/ate

Transformation of TensorFlow text classification models into local interpretable models to explain the base model decisions via effects.

Primary LanguageJupyter Notebook

Approximate Text Explanation (ATE)

Transformation of TensorFlow text classification models into local interpretable models to explain the base model decisions via effects.

Related work and base for this idea:

Approximate Local Text Explanation (ALTE)

"Approximate Local Text Explanation" is based on the LIME method. The goal of the approach is the derivation of effects or influences of the input components (textual data) on the respective output (classification label). This is a local explanation procedure in which a single input data point is analyzed. The components of this input data point (token) are activated or deactivated by permutations of a binary vector of the same size as the number of components of the input data point. All permutations are classified by the original classification model and stored in a meta dataset. This meta dataset is then used to train a linear classification model, thus linearly approximating the original classification function. Since the computation of all permutations of the components of the input data point is very computationally expensive, the permutation upper bound, the permutation repetitions and the epochs of the linear model can be defined via configuration parameters. In addition, the permutation process is iteratively repeated and the permutations are randomized, which also makes it possible to refine the linear model in the long run.

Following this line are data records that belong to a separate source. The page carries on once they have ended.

-- pv_equiv track=rewrite | github.com/ishandutta2007/codeforces | komendart/normal/479/E.py | solve
-- ===== SOURCE A (Python) =====
-- def solve(n, st, k):
--     MOD = int(1e9 + 7)
--     dp = [0] * (n + 1)
--     prefix_sum = [0] * (n + 1)
--     dp[st] = 1
--     for times in range(k):
--         prefix_sum[0] = 0
--         for i in range(1, n + 1):
--             prefix_sum[i] = prefix_sum[i - 1] + dp[i]
--             if prefix_sum[i] >= MOD: prefix_sum[i] -= MOD
--         for i in range(1, n + 1):
--             dp[i] = prefix_sum[n] - dp[i] - prefix_sum[i >> 1]
--             while dp[i] < 0: dp[i] += MOD
--             while dp[i] >= MOD: dp[i] -= MOD
--     return sum(dp) % MOD
-- ===== SOURCE B (Python) =====
-- def solve(n, st, k):
--     # Positions live at indices 1..n; index 0 is inert (never updated by the
--     # recurrence), so each step keeps dp[0] and rebuilds indices 1..n by a
--     # direct range scan instead of a prefix-sum table.
--     MOD = 10 ** 9 + 7
--     dp = [0] * (n + 1)
--     dp[st] = 1
--     for _ in range(k):
--         dp = dp[:1] + [
--             sum(dp[j] for j in range((i >> 1) + 1, n + 1) if j != i) % MOD
--             for i in range(1, n + 1)
--         ]
--     return sum(dp) % MOD
-- ===== Notes on version B (the rewrite author's own statement) =====
-- stated objective: alternative
-- what changed: Each DP step rebuilds the array by directly summing dp[j] over j in (i>>1)+1..n skipping j==i and reducing mod MOD, eliminating A's prefix-sum table and its while-loop normalisation.
import Mathlib
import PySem

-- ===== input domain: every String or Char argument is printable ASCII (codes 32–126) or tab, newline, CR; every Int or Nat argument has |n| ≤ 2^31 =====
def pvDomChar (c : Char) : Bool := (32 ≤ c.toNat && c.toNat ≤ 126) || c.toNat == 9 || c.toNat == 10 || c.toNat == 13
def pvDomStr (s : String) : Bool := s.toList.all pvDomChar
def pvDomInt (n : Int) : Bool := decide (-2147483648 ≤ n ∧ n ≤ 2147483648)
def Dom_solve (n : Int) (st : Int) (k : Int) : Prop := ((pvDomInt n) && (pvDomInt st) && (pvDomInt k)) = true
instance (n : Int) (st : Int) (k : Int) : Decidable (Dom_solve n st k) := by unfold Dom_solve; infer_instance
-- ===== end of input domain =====

-- B replaces A's per-step prefix-sum table (and its while-loop normalisation) by a direct
-- range scan per index — an alternative decomposition with the same results.

-- ===== PORT A =====
def pvMOD : Int := 1000000007

-- 'while dp[i] < 0: dp[i] += MOD'
def pvNormUp (x : Int) : Int :=
  if x < 0 then pvNormUp (x + pvMOD) else x
termination_by (-x).toNat
decreasing_by simp only [pvMOD] at *; omega

-- 'while dp[i] >= MOD: dp[i] -= MOD'
def pvNormDown (x : Int) : Int :=
  if x ≥ pvMOD then pvNormDown (x - pvMOD) else x
termination_by x.toNat
decreasing_by simp only [pvMOD] at *; omega

-- 'for i in range(1, n+1): prefix_sum[i] = prefix_sum[i-1] + dp[i]; if ... >= MOD: ... -= MOD'
def pvPrefix (acc : Int) : List Int → List Int
  | [] => []
  | d :: rest =>
      (if acc + d ≥ pvMOD then acc + d - pvMOD else acc + d) ::
        pvPrefix (if acc + d ≥ pvMOD then acc + d - pvMOD else acc + d) rest

-- one iteration of A's 'for times in range(k)' body (dp[0] is never written by the loops)
def pvStepA (n : Nat) (dp : List Int) : List Int :=
  let ps : List Int := 0 :: pvPrefix 0 dp.tail
  dp.getD 0 0 :: (List.range n).map (fun i0 =>
    let i := i0 + 1
    pvNormDown (pvNormUp (ps.getD n 0 - dp.getD i 0 - ps.getD (i / 2) 0)))

def solve (n : Int) (st : Int) (k : Int) : Int :=
  let dp0 := (List.replicate (n + 1).toNat 0).set (if st < 0 then st + n + 1 else st).toNat 1
  let dp := (List.range k.toNat).foldl (fun dp _ => pvStepA n.toNat dp) dp0
  (dp.foldl (· + ·) 0) % pvMOD

-- ===== PORT B =====
-- 'sum(dp[j] for j in range((i >> 1) + 1, n + 1) if j != i) % MOD'
def pvRowSum (dp : List Int) (n i : Nat) : Int :=
  ((List.range' (i / 2 + 1) (n - i / 2)).foldl
    (fun s j => if j ≠ i then s + dp.getD j 0 else s) 0) % pvMOD

-- one iteration of B's loop body: 'dp = dp[:1] + [rowsum(i) for i in range(1, n+1)]'
def pvStepB (n : Nat) (dp : List Int) : List Int :=
  dp.take 1 ++ (List.range n).map (fun i0 => pvRowSum dp n (i0 + 1))

def solve_alt (n : Int) (st : Int) (k : Int) : Int :=
  let dp0 := (List.replicate (n + 1).toNat 0).set (if st < 0 then st + n + 1 else st).toNat 1
  let dp := (List.range k.toNat).foldl (fun dp _ => pvStepB n.toNat dp) dp0
  (dp.foldl (· + ·) 0) % pvMOD

-- ===== PRECONDITION & SPEC =====
-- Pre_ excludes exactly the inputs on which Python A raises IndexError at 'dp[st] = 1'
-- (n < 0, or st outside Python's index range [-(n+1), n]); k is unconstrained (range(k) is empty for k ≤ 0).
def Pre_solve (n : Int) (st : Int) (k : Int) : Prop := 0 ≤ n ∧ -(n + 1) ≤ st ∧ st ≤ n
instance (n : Int) (st : Int) (k : Int) : Decidable (Pre_solve n st k) := by unfold Pre_solve; infer_instance
def pvWitness_solve : Int × Int × Int := (3, 1, 2)

def Spec_solve (n : Int) (st : Int) (k : Int) (out : Int) : Prop := out = solve_alt n st k
instance (n : Int) (st : Int) (k : Int) (out : Int) : Decidable (Spec_solve n st k out) := by unfold Spec_solve; infer_instance

-- ===== CLAIM (what is proved, stated in full; the proofs are below) =====
def Claim_equal_solve : Prop := ∀ (n : Int) (st : Int) (k : Int), Dom_solve n st k → Pre_solve n st k → Spec_solve n st k (solve n st k)

-- ===== LEMMAS AND PROOFS =====

-- invariant carried through the k steps: length n+1 and all entries in [0, MOD)
def pvInv (n : Nat) (dp : List Int) : Prop :=
  dp.length = n + 1 ∧ ∀ x ∈ dp, 0 ≤ x ∧ x < pvMOD

theorem pvNormUp_spec (x : Int) : 0 ≤ pvNormUp x ∧ pvNormUp x % pvMOD = x % pvMOD := by
  induction x using pvNormUp.induct with
  | case1 x h ih =>
      rw [pvNormUp, if_pos h]
      exact ⟨ih.1, by rw [ih.2, Int.add_emod_right]⟩
  | case2 x h =>
      rw [pvNormUp, if_neg h]
      exact ⟨by omega, rfl⟩

theorem pvNormDown_spec (x : Int) (hx : 0 ≤ x) :
    0 ≤ pvNormDown x ∧ pvNormDown x < pvMOD ∧ pvNormDown x % pvMOD = x % pvMOD := by
  induction x using pvNormDown.induct with
  | case1 x h ih =>
      rw [pvNormDown, if_pos h]
      have := ih (by simp only [pvMOD] at *; omega)
      exact ⟨this.1, this.2.1, by rw [this.2.2, Int.sub_emod_right]⟩
  | case2 x h =>
      rw [pvNormDown, if_neg h]
      exact ⟨hx, by omega, rfl⟩

-- the two while loops together compute x % MOD
theorem pvNorm_eq_emod (x : Int) : pvNormDown (pvNormUp x) = x % pvMOD := by
  obtain ⟨h1, h2⟩ := pvNormUp_spec x
  obtain ⟨a, b, c⟩ := pvNormDown_spec _ h1
  rw [h2] at c
  rw [← c]
  exact (Int.emod_eq_of_lt a b).symm

theorem pvTail_getD (dp : List Int) (t : Nat) : dp.tail.getD t 0 = dp.getD (t + 1) 0 := by
  cases dp <;> simp [List.getD]

-- A's prefix table holds the running sums mod MOD
theorem pvPrefix_getD (l : List Int) (acc : Int) (t : Nat)
    (ha1 : 0 ≤ acc) (ha2 : acc < pvMOD) (hl : ∀ x ∈ l, 0 ≤ x ∧ x < pvMOD) (ht : t < l.length) :
    (pvPrefix acc l).getD t 0 = (acc + (l.take (t + 1)).sum) % pvMOD := by
  induction l generalizing acc t with
  | nil => simp at ht
  | cons d rest ih =>
      have hd := hl d (by simp)
      have hv : (if acc + d ≥ pvMOD then acc + d - pvMOD else acc + d) = (acc + d) % pvMOD := by
        simp only [pvMOD] at *; split_ifs <;> omega
      rw [pvPrefix, hv]
      cases t with
      | zero => simp
      | succ t =>
          rw [List.getD_cons_succ]
          rw [ih ((acc + d) % pvMOD) t (by simp only [pvMOD]; omega) (by simp only [pvMOD]; omega)
              (fun x hx => hl x (by simp [hx])) (by simpa using ht)]
          rw [List.take_succ_cons, List.sum_cons]
          simp only [pvMOD]
          omega

-- sum over a contiguous index range = difference of take-sums
theorem pvSumTake (l : List Int) (m : Nat) : ∀ (a : Nat), a + m ≤ l.length →
    ((List.range' a m).map (fun j => l.getD j 0)).sum = (l.take (a + m)).sum - (l.take a).sum := by
  induction m with
  | zero => simp
  | succ m ih =>
      intro a h
      rw [List.range'_succ, List.map_cons, List.sum_cons, ih (a + 1) (by omega)]
      have ha : a < l.length := by omega
      have h1 : (l.take (a + 1)).sum = (l.take a).sum + l.getD a 0 := by
        rw [List.sum_take_succ l a ha, List.getD_eq_getElem l 0 ha]
      rw [show a + 1 + m = a + (m + 1) by omega] at *
      omega

theorem pvFoldNoSkip (g : Nat → Int) (i : Nat) (l : List Nat) (h : ∀ j ∈ l, j ≠ i) (s : Int) :
    l.foldl (fun s j => if j ≠ i then s + g j else s) s = s + (l.map g).sum := by
  induction l generalizing s with
  | nil => simp
  | cons a t ih =>
      simp only [List.foldl_cons, List.map_cons, List.sum_cons]
      rw [if_pos (h a (by simp)), ih (fun j hj => h j (by simp [hj]))]
      ring

-- B's conditional fold over a range containing i once = full range sum minus g i
theorem pvFoldSkip (g : Nat → Int) (i m : Nat) : ∀ (a : Nat) (s : Int), a ≤ i → i < a + m →
    (List.range' a m).foldl (fun s j => if j ≠ i then s + g j else s) s
      = s + ((List.range' a m).map g).sum - g i := by
  induction m with
  | zero => omega
  | succ m ih =>
      intro a s h1 h2
      rw [List.range'_succ]
      simp only [List.foldl_cons, List.map_cons, List.sum_cons]
      by_cases hai : a = i
      · subst hai
        rw [if_neg (by simp)]
        rw [pvFoldNoSkip g a _ (fun j hj => by
          have := List.mem_range'_1.mp hj; omega) s]
        ring
      · rw [if_pos hai]
        rw [ih (a + 1) (s + g a) (by omega) (by omega)]
        ring

theorem pvShiftMap (dp : List Int) (m : Nat) : ∀ (a : Nat),
    (List.range' (a + 1) m).map (fun j => dp.getD j 0)
      = (List.range' a m).map (fun t => dp.tail.getD t 0) := by
  induction m with
  | zero => simp
  | succ m ih =>
      intro a
      rw [List.range'_succ, List.range'_succ, List.map_cons, List.map_cons, pvTail_getD, ih (a + 1)]

-- one updated entry of A's step = the corresponding range-scan entry of B's step
theorem pvElem_eq (n : Nat) (dp : List Int) (hlen : dp.length = n + 1)
    (hbd : ∀ x ∈ dp, 0 ≤ x ∧ x < pvMOD) (i : Nat) (h1 : 1 ≤ i) (h2 : i ≤ n) :
    pvNormDown (pvNormUp ((0 :: pvPrefix 0 dp.tail).getD n 0 - dp.getD i 0
        - (0 :: pvPrefix 0 dp.tail).getD (i / 2) 0)) = pvRowSum dp n i := by
  have hrest : dp.tail.length = n := by cases dp <;> simp_all
  have hbd' : ∀ x ∈ dp.tail, 0 ≤ x ∧ x < pvMOD := fun x hx => hbd x (List.mem_of_mem_tail hx)
  have hM : (0:Int) < pvMOD := by norm_num [pvMOD]
  have hpsn : (0 :: pvPrefix 0 dp.tail).getD n 0 = (dp.tail.take n).sum % pvMOD := by
    obtain ⟨m, rfl⟩ : ∃ m, n = m + 1 := ⟨n - 1, by omega⟩
    rw [List.getD_cons_succ, pvPrefix_getD dp.tail 0 m le_rfl hM hbd' (by omega)]
    simp
  have hpsh : (0 :: pvPrefix 0 dp.tail).getD (i / 2) 0 = (dp.tail.take (i / 2)).sum % pvMOD := by
    rcases Nat.eq_zero_or_pos (i / 2) with hz | hp
    · simp [hz]
    · obtain ⟨m, hm⟩ : ∃ m, i / 2 = m + 1 := ⟨i / 2 - 1, by omega⟩
      rw [hm, List.getD_cons_succ, pvPrefix_getD dp.tail 0 m le_rfl hM hbd' (by omega)]
      simp
  rw [hpsn, hpsh, pvNorm_eq_emod]
  unfold pvRowSum
  rw [pvFoldSkip (fun j => dp.getD j 0) i (n - i / 2) (i / 2 + 1) 0 (by omega) (by omega)]
  rw [pvShiftMap dp (n - i / 2) (i / 2)]
  rw [pvSumTake dp.tail (n - i / 2) (i / 2) (by omega)]
  rw [show i / 2 + (n - i / 2) = n by omega]
  simp only [pvMOD]
  omega

theorem pvStep_eq (n : Nat) (dp : List Int) (h : pvInv n dp) : pvStepA n dp = pvStepB n dp := by
  obtain ⟨hlen, hbd⟩ := h
  have htake : dp.take 1 = [dp.getD 0 0] := by
    cases dp with
    | nil => simp at hlen
    | cons d t => simp [List.getD]
  unfold pvStepA pvStepB
  rw [htake]
  simp only [List.singleton_append, List.cons.injEq, true_and]
  apply List.map_congr_left
  intro i0 hi0
  have hi : i0 + 1 ≤ n := by simpa using List.mem_range.mp hi0
  exact pvElem_eq n dp hlen hbd (i0 + 1) (by omega) hi

theorem pvStepB_inv (n : Nat) (dp : List Int) (h : pvInv n dp) : pvInv n (pvStepB n dp) := by
  obtain ⟨hlen, hbd⟩ := h
  constructor
  · simp only [pvStepB, List.length_append, List.length_take, List.length_map, List.length_range]
    omega
  · intro x hx
    simp only [pvStepB, List.mem_append] at hx
    rcases hx with hx | hx
    · exact hbd x (List.mem_of_mem_take hx)
    · obtain ⟨i0, -, rfl⟩ := List.mem_map.mp hx
      unfold pvRowSum
      exact ⟨Int.emod_nonneg _ (by norm_num [pvMOD]), Int.emod_lt_of_pos _ (by norm_num [pvMOD])⟩

theorem pvIter (n m : Nat) (dp : List Int) (h : pvInv n dp) :
    (List.range m).foldl (fun d _ => pvStepA n d) dp
      = (List.range m).foldl (fun d _ => pvStepB n d) dp
    ∧ pvInv n ((List.range m).foldl (fun d _ => pvStepB n d) dp) := by
  induction m with
  | zero => exact ⟨rfl, h⟩
  | succ m ih =>
      rw [List.range_succ, List.foldl_append, List.foldl_append]
      simp only [List.foldl_cons, List.foldl_nil]
      obtain ⟨he, hi⟩ := ih
      exact ⟨by rw [he, pvStep_eq _ _ hi], pvStepB_inv _ _ hi⟩

theorem pvInit_inv (n st : Int) (hn : 0 ≤ n) :
    pvInv n.toNat ((List.replicate (n + 1).toNat 0).set (if st < 0 then st + n + 1 else st).toNat 1) := by
  constructor
  · rw [List.length_set, List.length_replicate]
    omega
  · intro x hx
    rcases List.mem_or_eq_of_mem_set hx with h | h
    · rw [List.eq_of_mem_replicate h]
      norm_num [pvMOD]
    · rw [h]
      norm_num [pvMOD]

-- ===== VERDICT (by name: the statement is the Claim_ definition above) =====
theorem solve_spec : Claim_equal_solve := by
  intro n st k _ hpre
  obtain ⟨hn, -, -⟩ := hpre
  unfold Spec_solve solve solve_alt
  exact congrArg (fun l => l.foldl (· + ·) 0 % pvMOD)
    (pvIter n.toNat k.toNat _ (pvInit_inv n st hn)).1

Approximate Global Text Explanation (AGTE)

"Approximate Global Text Explanation" is also based on the LIME method. The goal of the approach is to infer effects or influences of the input components (textual data) of all input data points in the data set on the respective output (classification label). This is a global explanation procedure in which the effects of all input data points are analyzed. AGTE uses the approach of ALTE for this and extends it with an N-fold execution. Accordingly, several linear models are trained which represent the original classification function at different points. The more data points exist and the more computational capacity is available (i.e. the more permutations can be calculated and classified), the better the approximation of the original model. In addition, a pipeline is implemented, with the help of which the effect representation (token and its effect on certain classes) can be converted into a decision rule set (DecisionTree).

How to use?

The project contains two Jupyter notebooks in the tutorials folder, which are used to illustrate the concepts of Approximate Local Text Explanation (ALTE) and Approximate Global Text Explanation (AGTE) using the IMDb Movie Review dataset.